▶ _EXERCISE DETAILS_: Which lines of the entries below run from the one holding "-- indexing is" to the one holding "let gens' := gens", inclusive? Set down exactly those lines and no others.

▶ _EXTRACTED ENTRIES_:

-- pv_equiv track=rewrite | github.com/handraqui/tot-sim | tot_simulação.py | Generations
-- ===== SOURCE A (Python) =====
-- def Parents(vertex, graph):
--
--     N = len (graph)
--
--     parents = [j for j in range(N) if graph[j][vertex] == 1]
--
--     return parents
--
-- def FirstGeneration(graph):
--     return [j for j in range(len(graph)) if len(Parents(j,graph)) == 0]
--
-- def Generations(graph):
--
--     g = graph.copy()
--
--     generations = []
--
--     available = list(range(len(g)))
--
--     while len(available) != 0:
--
--         newfirst = FirstGeneration(g)
--
--         generations.append([i for i in newfirst if i in available])
--
--         available = [i for i in available if i not in newfirst]
--
--         for i in range(len(newfirst)):
--
--             g[newfirst[i]] = [0 for _ in range(len(g))]
--
--     return generations
-- ===== SOURCE B (Python) =====
-- def Generations(graph):
--     n = len(graph)
--     indeg = [0] * n
--     for i in range(n):
--         row = graph[i]
--         for j in range(n):
--             if row[j] == 1:
--                 indeg[j] += 1
--     generations = []
--     layer = [j for j in range(n) if indeg[j] == 0]
--     while layer:
--         generations.append(layer)
--         newly = []
--         for v in layer:
--             row = graph[v]
--             for j in range(n):
--                 if row[j] == 1:
--                     indeg[j] -= 1
--                     if indeg[j] == 0:
--                         newly.append(j)
--         layer = sorted(newly)
--     return generations
-- ===== Notes on version B (the rewrite author's own statement) =====
-- stated objective: faster
-- what changed: A rescans the whole (partially zeroed) matrix every round to recompute which vertices have no parents (O(N) full-matrix scans); B runs Kahn's algorithm: it computes all in-degrees once, then peels layers while decrementing in-degrees along the out-edges of removed vertices, sorting each newly-zeroed batch to get the ascending order A produces.
import Mathlib
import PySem

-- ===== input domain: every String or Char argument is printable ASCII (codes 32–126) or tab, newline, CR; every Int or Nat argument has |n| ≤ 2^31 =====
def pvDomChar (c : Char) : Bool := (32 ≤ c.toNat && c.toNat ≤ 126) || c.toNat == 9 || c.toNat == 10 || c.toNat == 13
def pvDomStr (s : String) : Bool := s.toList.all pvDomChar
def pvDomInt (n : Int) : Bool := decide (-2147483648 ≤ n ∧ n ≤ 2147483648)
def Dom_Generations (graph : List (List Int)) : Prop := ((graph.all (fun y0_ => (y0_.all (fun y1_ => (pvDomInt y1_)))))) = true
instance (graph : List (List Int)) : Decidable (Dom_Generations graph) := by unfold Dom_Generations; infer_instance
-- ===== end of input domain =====

-- B replaces A's repeated full rescans of the zeroed-out matrix by Kahn's layered
-- peeling with incrementally maintained in-degrees; equal output on Pre_.

-- ===== PORT A =====
-- indexing is via the total pyGetD form: exact on Pre_ (all indices are in range there)
def pvParents (vertex : Int) (graph : List (List Int)) : List Int :=
  (PySem.List.pyRange 0 (PySem.List.len graph) 1).filter
    (fun j => PySem.List.pyGetD (PySem.List.pyGetD graph j []) vertex 0 == 1)

def pvFirstGeneration (graph : List (List Int)) : List Int :=
  (PySem.List.pyRange 0 (PySem.List.len graph) 1).filter
    (fun j => PySem.List.len (pvParents j graph) == 0)

-- the while loop, with fuel; under Pre_ every iteration removes at least one vertex from
-- `available`, so fuel (length graph + 1) is never exhausted on admitted inputs
def pvLoopA : Nat → List (List Int) → List (List Int) → List Int → List (List Int)
  | 0, _, gens, _ => gens
  | fuel+1, g, gens, available =>
    if PySem.List.len available ≠ 0 then
      let newfirst := pvFirstGeneration g
      let gens' := gens ++ [newfirst.filter (fun i => available.contains i)]
      let available' := available.filter (fun i => !newfirst.contains i)
      let g' := (PySem.List.pyRange 0 (PySem.List.len newfirst) 1).foldl
        (fun g'' i => PySem.List.pySetD g'' (PySem.List.pyGetD newfirst i 0)
          (List.replicate g''.length 0)) g
      pvLoopA fuel g' gens' available'
    else gens

def Generations (graph : List (List Int)) : List (List Int) :=
  pvLoopA (graph.length + 1) graph [] (PySem.List.pyRange 0 (PySem.List.len graph) 1)

-- ===== PORT B =====
-- Kahn's algorithm: precomputed in-degrees, peel layers, decrement along out-edges,
-- collect vertices whose in-degree hits zero, sort them for the next layer
def pvLoopB (graph : List (List Int)) : Nat → List Int → List (List Int) → List Int → List (List Int)
  | 0, _, gens, _ => gens
  | fuel+1, indeg, gens, layer =>
    if layer ≠ [] then
      let st := layer.foldl (fun (st : List Int × List Int) v =>
          let row := PySem.List.pyGetD graph v []
          (PySem.List.pyRange 0 (PySem.List.len graph) 1).foldl
            (fun (st : List Int × List Int) j =>
              if PySem.List.pyGetD row j 0 == 1 then
                let ind := PySem.List.pySetD st.1 j (PySem.List.pyGetD st.1 j 0 - 1)
                (ind, if PySem.List.pyGetD ind j 0 == 0 then st.2 ++ [j] else st.2)
              else st) st) (indeg, ([] : List Int))
      pvLoopB graph fuel st.1 (gens ++ [layer]) (PySem.List.sorted st.2 (fun x => x) false)
    else gens

def Generations_alt (graph : List (List Int)) : List (List Int) :=
  let indeg := (PySem.List.pyRange 0 (PySem.List.len graph) 1).foldl
    (fun indeg i =>
      let row := PySem.List.pyGetD graph i []
      (PySem.List.pyRange 0 (PySem.List.len graph) 1).foldl
        (fun indeg j => if PySem.List.pyGetD row j 0 == 1 then
            PySem.List.pySetD indeg j (PySem.List.pyGetD indeg j 0 + 1) else indeg) indeg)
    (List.replicate graph.length 0)
  let layer := (PySem.List.pyRange 0 (PySem.List.len graph) 1).filter
    (fun j => PySem.List.pyGetD indeg j 0 == 0)
  pvLoopB graph (graph.length + 1) indeg [] layer

-- ===== PRECONDITION & SPEC =====
-- edge i -> j exists iff matrix entry (i,j) equals 1
def pvEdge (graph : List (List Int)) (i j : Nat) : Bool :=
  (graph.getD i []).getD j 0 == 1

-- Pre_ holds exactly where the Python A returns: every row at least as long as the matrix
-- (a shorter row raises IndexError) and the edge relation is acyclic, stated as "every
-- nonempty set of vertices contains a vertex with no in-edge from that set" (on a cyclic
-- graph A's while loop never terminates).
def Pre_Generations (graph : List (List Int)) : Prop :=
  (∀ row ∈ graph, graph.length ≤ row.length) ∧
  ∀ S ∈ (Finset.range graph.length).powerset, S.Nonempty →
    ∃ j ∈ S, ∀ i ∈ S, pvEdge graph i j = false
instance (graph : List (List Int)) : Decidable (Pre_Generations graph) := by
  unfold Pre_Generations; infer_instance

def pvWitness_Generations : List (List Int) := [[0, 1], [0, 0]]

def Spec_Generations (graph : List (List Int)) (out : List (List Int)) : Prop := out = Generations_alt graph
instance (graph : List (List Int)) (out : List (List Int)) : Decidable (Spec_Generations graph out) := by unfold Spec_Generations; infer_instance

-- ===== CLAIM (what is proved, stated in full; the proofs are below) =====
def Claim_equal_Generations : Prop := ∀ (graph : List (List Int)), Dom_Generations graph → Pre_Generations graph → Spec_Generations graph (Generations graph)

-- ===== LEMMAS AND PROOFS =====

-- the removed set after some rounds of peeling, and the states of both loops as functions of it
def pvDeg (g : List (List Int)) (R : Finset ℕ) (j : ℕ) : ℕ :=
  ((Finset.range g.length).filter (fun i => i ∉ R ∧ pvEdge g i j = true)).card

def pvNext (g : List (List Int)) (R : Finset ℕ) : List Int :=
  ((List.range g.length).filter (fun j => decide (j ∉ R ∧ pvDeg g R j = 0))).map (fun j : ℕ => (j : Int))

def pvAvail (g : List (List Int)) (R : Finset ℕ) : List Int :=
  ((List.range g.length).filter (fun j => decide (j ∉ R))).map (fun j : ℕ => (j : Int))

def pvZG (g : List (List Int)) (R : Finset ℕ) : List (List Int) :=
  g.mapIdx (fun i row => if i ∈ R then List.replicate g.length 0 else row)

def pvIndeg (g : List (List Int)) (R : Finset ℕ) : List Int :=
  (List.range g.length).map (fun j : ℕ => ((pvDeg g R j : ℕ) : Int))

def pvRstep (g : List (List Int)) (R : Finset ℕ) : Finset ℕ :=
  (Finset.range g.length).filter (fun j => pvDeg g R j = 0)

-- the fold constituting one round of B's loop, named so that the invariant can speak about it
def pvRoundFold (g : List (List Int)) (layer indeg out : List Int) : List Int × List Int :=
  layer.foldl (fun (st : List Int × List Int) v =>
      let row := PySem.List.pyGetD g v []
      (PySem.List.pyRange 0 (PySem.List.len g) 1).foldl
        (fun (st : List Int × List Int) j =>
          if PySem.List.pyGetD row j 0 == 1 then
            let ind := PySem.List.pySetD st.1 j (PySem.List.pyGetD st.1 j 0 - 1)
            (ind, if PySem.List.pyGetD ind j 0 == 0 then st.2 ++ [j] else st.2)
          else st) st) (indeg, out)

lemma pvZG_length (g : List (List Int)) (R : Finset ℕ) : (pvZG g R).length = g.length := by
  simp [pvZG]

lemma pvDeg_mono (g : List (List Int)) {R R' : Finset ℕ} (h : R ⊆ R') (j : ℕ) :
    pvDeg g R' j ≤ pvDeg g R j := by
  apply Finset.card_le_card
  intro i hi
  simp only [Finset.mem_filter] at *
  exact ⟨hi.1, fun hm => hi.2.1 (h hm), hi.2.2⟩

lemma pvDeg_zero_of_subset (g : List (List Int)) {R R' : Finset ℕ} (h : R ⊆ R') {j : ℕ}
    (hz : pvDeg g R j = 0) : pvDeg g R' j = 0 :=
  Nat.le_zero.mp (hz ▸ pvDeg_mono g h j)

lemma pvDeg_zero_iff (g : List (List Int)) (R : Finset ℕ) (j : ℕ) :
    pvDeg g R j = 0 ↔ ∀ i, i < g.length → i ∉ R → pvEdge g i j = false := by
  simp only [pvDeg, Finset.card_eq_zero, Finset.filter_eq_empty_iff, Finset.mem_range]
  constructor
  · intro h i hi hiR
    by_contra he
    exact h hi ⟨hiR, by simpa using he⟩
  · intro h i hi ⟨hiR, he⟩
    simp [h i hi hiR] at he

lemma pvDeg_ne_zero_of_edge (g : List (List Int)) {R : Finset ℕ} {v j : ℕ}
    (hv : v < g.length) (hvR : v ∉ R) (he : pvEdge g v j = true) : pvDeg g R j ≠ 0 := by
  intro h
  have := (pvDeg_zero_iff g R j).mp h v hv hvR
  simp [this] at he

▶ _RESPONSE TO THE EXERCISE_:
-- indexing is via the total pyGetD form: exact on Pre_ (all indices are in range there)
def pvParents (vertex : Int) (graph : List (List Int)) : List Int :=
  (PySem.List.pyRange 0 (PySem.List.len graph) 1).filter
    (fun j => PySem.List.pyGetD (PySem.List.pyGetD graph j []) vertex 0 == 1)

def pvFirstGeneration (graph : List (List Int)) : List Int :=
  (PySem.List.pyRange 0 (PySem.List.len graph) 1).filter
    (fun j => PySem.List.len (pvParents j graph) == 0)

-- the while loop, with fuel; under Pre_ every iteration removes at least one vertex from
-- `available`, so fuel (length graph + 1) is never exhausted on admitted inputs
def pvLoopA : Nat → List (List Int) → List (List Int) → List Int → List (List Int)
  | 0, _, gens, _ => gens
  | fuel+1, g, gens, available =>
    if PySem.List.len available ≠ 0 then
      let newfirst := pvFirstGeneration g
      let gens' := gens ++ [newfirst.filter (fun i => available.contains i)]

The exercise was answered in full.